* [To do]: Across the entries below, how many lines contain the string "unfold"? Give only the count.

Stored dataset items:
◇ ◇ ◇ ◇ ◇
-- pv_equiv track=rewrite | github.com/mirzadm/leetcode | src/p0402_remove_k_digits.py | remove_one_digit
-- ===== SOURCE A (Python) =====
-- def remove_one_digit(num: str) -> str:
--     """Removes one digit from `num` resulting in smallest number."""
--     flag = False
--     for i in range(len(num) - 1):
--         if int(num[i]) > int(num[i + 1]):
--             flag = True
--             break
--     if flag:
--         return num[:i] + num[i + 1:]
--     else:
--         return num[:len(num) - 1]
-- ===== SOURCE B (Python) =====
-- def remove_one_digit(num: str) -> str:
--     """Removes one digit from `num` resulting in smallest number."""
--     stack = []
--     removed = False
--     for d in num:
--         if not removed and stack and int(stack[-1]) > int(d):
--             stack.pop()
--             removed = True
--         stack.append(d)
--     if not removed:
--         stack = stack[:-1]
--     return ''.join(stack)
-- ===== Notes on version B (the rewrite author's own statement) =====
-- stated objective: alternative
-- what changed: Replaces the index scan with a break flag plus two slice concatenations by a single monotonic-stack pass that pops at most once and joins the stack at the end.
import Mathlib
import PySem

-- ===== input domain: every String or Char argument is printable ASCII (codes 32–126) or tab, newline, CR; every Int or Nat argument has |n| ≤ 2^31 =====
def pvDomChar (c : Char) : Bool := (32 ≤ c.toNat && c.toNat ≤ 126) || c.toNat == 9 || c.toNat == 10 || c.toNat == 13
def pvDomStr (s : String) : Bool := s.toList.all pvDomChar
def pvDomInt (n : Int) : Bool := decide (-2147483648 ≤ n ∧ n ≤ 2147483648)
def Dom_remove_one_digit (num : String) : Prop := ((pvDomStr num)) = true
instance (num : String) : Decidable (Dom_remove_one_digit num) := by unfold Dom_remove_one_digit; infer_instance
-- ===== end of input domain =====

-- B replaces A's break-flag scan plus two slice concatenations by a single
-- monotonic-stack pass (pop at most once, then join the stack): alternative decomposition, same cost.

-- ===== PORT A =====
-- int(num[i]) > int(num[i+1]): on the digit characters Pre_ guarantees, int order
-- coincides with character-code order, so the comparison is ported as Char.toNat order.
-- findBreakA returns the index of the first adjacent descent (Python's leftover `i` at break).
def findBreakA : List Char → Option Nat
  | a :: b :: t =>
      if a.toNat > b.toNat then some 0
      else (findBreakA (b :: t)).map (· + 1)
  | _ => none

def remove_one_digit (num : String) : String :=
  let l := num.toList
  match findBreakA l with
  | some i => String.ofList (l.take i ++ l.drop (i + 1))   -- num[:i] + num[i+1:]
  | none => String.ofList (l.take (l.length - 1))          -- num[:len(num)-1]

-- ===== PORT B =====
-- Monotonic stack kept head-first (head = top); pop-once-then-lock via `removed`.
def altStep : List Char × Bool → Char → List Char × Bool
  | (stack, removed), d =>
      match removed, stack with
      | false, top :: rest =>
          -- not removed and stack and int(stack[-1]) > int(d)
          if top.toNat > d.toNat then
            (d :: rest, true)        -- stack.pop(); stack.append(d); removed = True
          else
            (d :: stack, false)      -- stack.append(d)
      | _, _ => (d :: stack, removed)  -- stack.append(d)

def remove_one_digit_alt (num : String) : String :=
  let res := num.toList.foldl altStep ([], false)
  let stack := if res.2 then res.1 else res.1.tail     -- if not removed: stack = stack[:-1]
  String.ofList stack.reverse                              -- ''.join(stack)

-- ===== PRECONDITION & SPEC =====
-- Pre_ excludes exactly the inputs on which A raises ValueError: strings of length ≥ 2 whose
-- scan reaches a non-digit character before the first descent, i.e. Pre_ holds iff the string
-- is short, all digits, or its digit prefix has an adjacent descent (some zipped pair out of order).
def Pre_remove_one_digit (num : String) : Prop :=
  num.toList.length ≤ 1 ∨
  num.toList.all Char.isDigit = true ∨
  ((num.toList.takeWhile Char.isDigit).zip (num.toList.takeWhile Char.isDigit).tail).all
    (fun ab => ab.1.toNat ≤ ab.2.toNat) = false

instance (num : String) : Decidable (Pre_remove_one_digit num) := by
  unfold Pre_remove_one_digit; infer_instance

def pvWitness_remove_one_digit : String := "51"

def Spec_remove_one_digit (num : String) (out : String) : Prop := out = remove_one_digit_alt num
instance (num : String) (out : String) : Decidable (Spec_remove_one_digit num out) := by unfold Spec_remove_one_digit; infer_instance

-- ===== CLAIM (what is proved, stated in full; the proofs are below) =====
def Claim_equal_remove_one_digit : Prop := ∀ (num : String), Dom_remove_one_digit num → Pre_remove_one_digit num → Spec_remove_one_digit num (remove_one_digit num)

-- ===== LEMMAS AND PROOFS =====

theorem foldl_altStep_removed (l : List Char) (acc : List Char) :
    l.foldl altStep (acc, true) = (l.reverse ++ acc, true) := by
  induction l generalizing acc with
  | nil => simp [List.foldl]
  | cons d t ih => simp [List.foldl, altStep, ih]

theorem foldl_altStep_main (l : List Char) (p : Char) (acc : List Char) :
    l.foldl altStep (p :: acc, false) =
      match findBreakA (p :: l) with
      | some i => (((p :: l).take i ++ (p :: l).drop (i + 1)).reverse ++ acc, true)
      | none => (l.reverse ++ p :: acc, false) := by
  induction l generalizing p acc with
  | nil => simp [List.foldl, findBreakA]
  | cons d t ih =>
    by_cases h : p.toNat > d.toNat
    · simp [List.foldl, altStep, h, findBreakA, foldl_altStep_removed]
    · have step : altStep (p :: acc, false) d = (d :: p :: acc, false) := by
        simp [altStep, h]
      rw [List.foldl_cons, step, ih d (p :: acc)]
      rcases hb : findBreakA (d :: t) with _ | i
      · simp [findBreakA, h, hb]
      · simp [findBreakA, h, hb]

theorem tail_reverse_eq_dropLast_reverse (l : List Char) :
    (l.reverse).tail.reverse = l.dropLast := by
  rcases h : l.reverse with _ | ⟨a, t⟩
  · simp_all
  · have : l = (a :: t).reverse := by rw [← h, List.reverse_reverse]
    subst this
    simp

-- ===== VERDICT (by name: the statement is the Claim_ definition above) =====
theorem remove_one_digit_spec : Claim_equal_remove_one_digit := by
  intro num _ _
  unfold Spec_remove_one_digit remove_one_digit remove_one_digit_alt
  rcases h : num.toList with _ | ⟨c, t⟩
  · simp [findBreakA, List.foldl]
  · rw [List.foldl_cons, show altStep ([], false) c = ([c], false) from by simp [altStep],
        foldl_altStep_main t c []]
    rcases hb : findBreakA (c :: t) with _ | i
    · simp only [hb]
      have hd : (t.reverse ++ [c]).tail.reverse = (c :: t).dropLast := by
        simpa using tail_reverse_eq_dropLast_reverse (c :: t)
      simp [hd, List.dropLast_eq_take]
    · simp only [hb]
      simp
◇ ◇ ◇ ◇ ◇
* [Your solution]: 4